Generative AI is playing a key role in recent progress in the Artificial Intelligence domain. Specifically, when it comes to text the Large Language Models are at the center. Nowadays due to multi-modal functionality, we can also deal with images, speech, videos, etc. using LLM. I will keep my discussion focused on text for now.

People are exploring LLM models for various text-related tasks like translation, entity recognition, relationship extraction, summarization, question answering, etc. LLM models have their own set of problems due to the way it works. To name a few it has challenges like hallucination😇, false assumptions😵, irrelevant responses🙄, and others.
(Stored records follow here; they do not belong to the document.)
-- pv_equiv track=rewrite | github.com/cchristodoulaki/Pytheas | src/pytheas_utilities.py | generate_case_summary
-- ===== SOURCE A (Python) =====
-- def generate_case_summary(attribute_cases):
--     case_summary = ''
--     attribute_cases = [a for a in attribute_cases if a != '']
--     if len(attribute_cases) > 0:
--         case_summary = attribute_cases[0]
--         for case in attribute_cases:
--             if case_summary != case:
--                 return ''
--     return case_summary
-- ===== SOURCE B (Python) =====
-- def generate_case_summary(attribute_cases):
--     distinct = {a for a in attribute_cases if a != ''}
--     return next(iter(distinct)) if len(distinct) == 1 else ''
-- ===== Notes on version B (the rewrite author's own statement) =====
-- stated objective: simpler
-- what changed: Replaces the anchor-on-first-element scan with an early return by a set comprehension of distinct non-empty values followed by a cardinality==1 check.
import Mathlib
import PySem

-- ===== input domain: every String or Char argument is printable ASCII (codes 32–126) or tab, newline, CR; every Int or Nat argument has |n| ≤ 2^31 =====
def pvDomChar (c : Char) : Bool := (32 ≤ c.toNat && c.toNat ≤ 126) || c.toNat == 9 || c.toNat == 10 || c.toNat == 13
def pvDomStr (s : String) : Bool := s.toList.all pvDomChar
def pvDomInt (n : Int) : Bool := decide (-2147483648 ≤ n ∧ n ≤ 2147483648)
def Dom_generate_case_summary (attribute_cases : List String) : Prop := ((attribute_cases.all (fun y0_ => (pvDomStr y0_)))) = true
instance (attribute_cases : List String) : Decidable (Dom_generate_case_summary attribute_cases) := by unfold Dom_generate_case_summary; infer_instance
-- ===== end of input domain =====

-- B replaces A's anchor-and-early-exit scan by a set of distinct non-empty values plus a cardinality check (objective: simpler).

-- ===== PORT A =====
-- the 'for case in attribute_cases' loop with its early 'return '''
def gcsLoop (case_summary : String) : List String → String
  | [] => case_summary
  | case :: rest => if case_summary ≠ case then "" else gcsLoop case_summary rest

def generate_case_summary (attribute_cases : List String) : String :=
  let case_summary := ""
  let ac := attribute_cases.filter (fun a => a ≠ "")
  if _h : ac.length > 0 then
    gcsLoop (ac.headD "") ac
  else
    case_summary

-- ===== PORT B =====
def generate_case_summary_alt (attribute_cases : List String) : String :=
  let distinct : PySem.Set String := PySem.Set.ofList (attribute_cases.filter (fun a => a ≠ ""))
  if PySem.Set.len distinct == 1 then distinct.headD "" else ""

-- ===== PRECONDITION & SPEC =====
def Spec_generate_case_summary (attribute_cases : List String) (out : String) : Prop := out = generate_case_summary_alt attribute_cases
instance (attribute_cases : List String) (out : String) : Decidable (Spec_generate_case_summary attribute_cases out) := by unfold Spec_generate_case_summary; infer_instance

-- ===== CLAIM (what is proved, stated in full; the proofs are below) =====
def Claim_equal_generate_case_summary : Prop := ∀ (attribute_cases : List String), Dom_generate_case_summary attribute_cases → Spec_generate_case_summary attribute_cases (generate_case_summary attribute_cases)

-- ===== LEMMAS AND PROOFS =====

theorem gcsLoop_cons (h c : String) (rest : List String) :
    gcsLoop h (c :: rest) = if h ≠ c then "" else gcsLoop h rest := rfl

theorem gcsLoop_all_eq (h : String) (l : List String) (hall : ∀ x ∈ l, x = h) :
    gcsLoop h l = h := by
  induction l with
  | nil => rfl
  | cons c rest ih =>
    have hc : c = h := hall c (by simp)
    rw [gcsLoop_cons, if_neg (by simp [hc])]
    exact ih (fun x hx => hall x (List.mem_cons_of_mem _ hx))

theorem gcsLoop_ne (h : String) (l : List String) (hne : ∃ x ∈ l, x ≠ h) :
    gcsLoop h l = "" := by
  induction l with
  | nil => simp at hne
  | cons c rest ih =>
    obtain ⟨x, hx, hxh⟩ := hne
    by_cases hc : h = c
    · have hxr : x ∈ rest := by
        rcases List.mem_cons.mp hx with h1 | h1
        · exact absurd (h1.trans hc.symm) hxh
        · exact h1
      rw [gcsLoop_cons, if_neg (by simp [hc])]
      exact ih ⟨x, hxr, hxh⟩
    · rw [gcsLoop_cons, if_pos hc]

theorem foldl_add_const (h : String) (l : List String) (hall : ∀ x ∈ l, x = h) :
    l.foldl PySem.Set.add [h] = [h] := by
  induction l with
  | nil => rfl
  | cons c rest ih =>
    have hc : c = h := hall c (by simp)
    have step : PySem.Set.add [h] c = [h] := by
      simp [PySem.Set.add, PySem.Set.contains, hc]
    rw [List.foldl_cons, step]
    exact ih (fun x hx => hall x (List.mem_cons_of_mem _ hx))

theorem ofList_cons_foldl (h : String) (l : List String) :
    PySem.Set.ofList (h :: l) = l.foldl PySem.Set.add [h] := by
  rw [PySem.Set.ofList_eq_foldl, List.foldl_cons]
  congr 1

theorem ofList_all_eq (h : String) (l : List String) (hall : ∀ x ∈ l, x = h) :
    PySem.Set.ofList (h :: l) = [h] := by
  rw [ofList_cons_foldl, foldl_add_const h l hall]

theorem two_le_length_ofList (h x : String) (l : List String)
    (hx : x ∈ h :: l) (hh : h ∈ h :: l) (hne : x ≠ h) :
    2 ≤ (PySem.Set.ofList (h :: l)).length := by
  have hnod : (PySem.Set.ofList (h :: l)).Nodup := PySem.Set.nodup_ofList _
  have hx' : x ∈ PySem.Set.ofList (h :: l) := (PySem.Set.mem_ofList _ _).mpr hx
  have hh' : h ∈ PySem.Set.ofList (h :: l) := (PySem.Set.mem_ofList _ _).mpr hh
  have hcard : (PySem.Set.ofList (h :: l)).toFinset.card = (PySem.Set.ofList (h :: l)).length :=
    List.toFinset_card_of_nodup hnod
  have : 1 < (PySem.Set.ofList (h :: l)).toFinset.card :=
    Finset.one_lt_card.mpr ⟨x, by simp [hx'], h, by simp [hh'], hne⟩
  omega

-- ===== VERDICT (by name: the statement is the Claim_ definition above) =====
theorem generate_case_summary_spec : Claim_equal_generate_case_summary := by
  intro attribute_cases _
  unfold Spec_generate_case_summary generate_case_summary generate_case_summary_alt
  set ac := attribute_cases.filter (fun a => a ≠ "") with hac
  cases ac with
  | nil => rfl
  | cons h t =>
    simp only [List.length_cons, List.headD_cons, gt_iff_lt, Nat.zero_lt_succ, dif_pos]
    rw [gcsLoop_cons, if_neg (by simp)]
    by_cases hall : ∀ x ∈ t, x = h
    · rw [gcsLoop_all_eq h t hall, ofList_all_eq h t hall]
      simp [PySem.Set.len]
    · push Not at hall
      obtain ⟨x, hx, hxh⟩ := hall
      rw [gcsLoop_ne h t ⟨x, hx, hxh⟩]
      have h2 : 2 ≤ (PySem.Set.ofList (h :: t)).length :=
        two_le_length_ofList h x t (List.mem_cons_of_mem _ hx) (by simp) hxh
      have hlen : (PySem.Set.ofList (h :: t)).length ≠ 1 := by omega
      simp [PySem.Set.len, hlen]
To improve the performance, we can try techniques like Prompt Engineering, Retrieval Augmented Generation (RAG), and Finetuning.

Prompt Engineering

It is a well-known and proven approach with LLM. It is the best way to start with to improve performance.

There are different ways to improve prompts. Here I will describe a few approaches.

Instructions: Provide detailed instructions about the task, domain expertise required, details about the structure of the prompt, etc.

For example, “Consider your self as astrophysicist to answer the given query using provided context in the form of numbers only”

Describe Clearly: Structure your sentences to the point, in proper flow, and using simple terms.

Divide in Steps: Sometimes complex tasks require chain of subtasks. So whenever possible try to divide the end task and get answers for each subtask at a time in a progressive way. If not possible at least try to describe these subtasks in the prompt.

For example,

Task: “Two cars a and b start moving in opposite directions with 30 km/h and 40 km/h respectively. Initially, the distance between two cars was 100km. At what point both cars will cross each other from the starting point of car a?”,

Steps: “

1. If two cars a and b moving in opposite directions with 30 km/h and 40 km/h respectively then find relative speed.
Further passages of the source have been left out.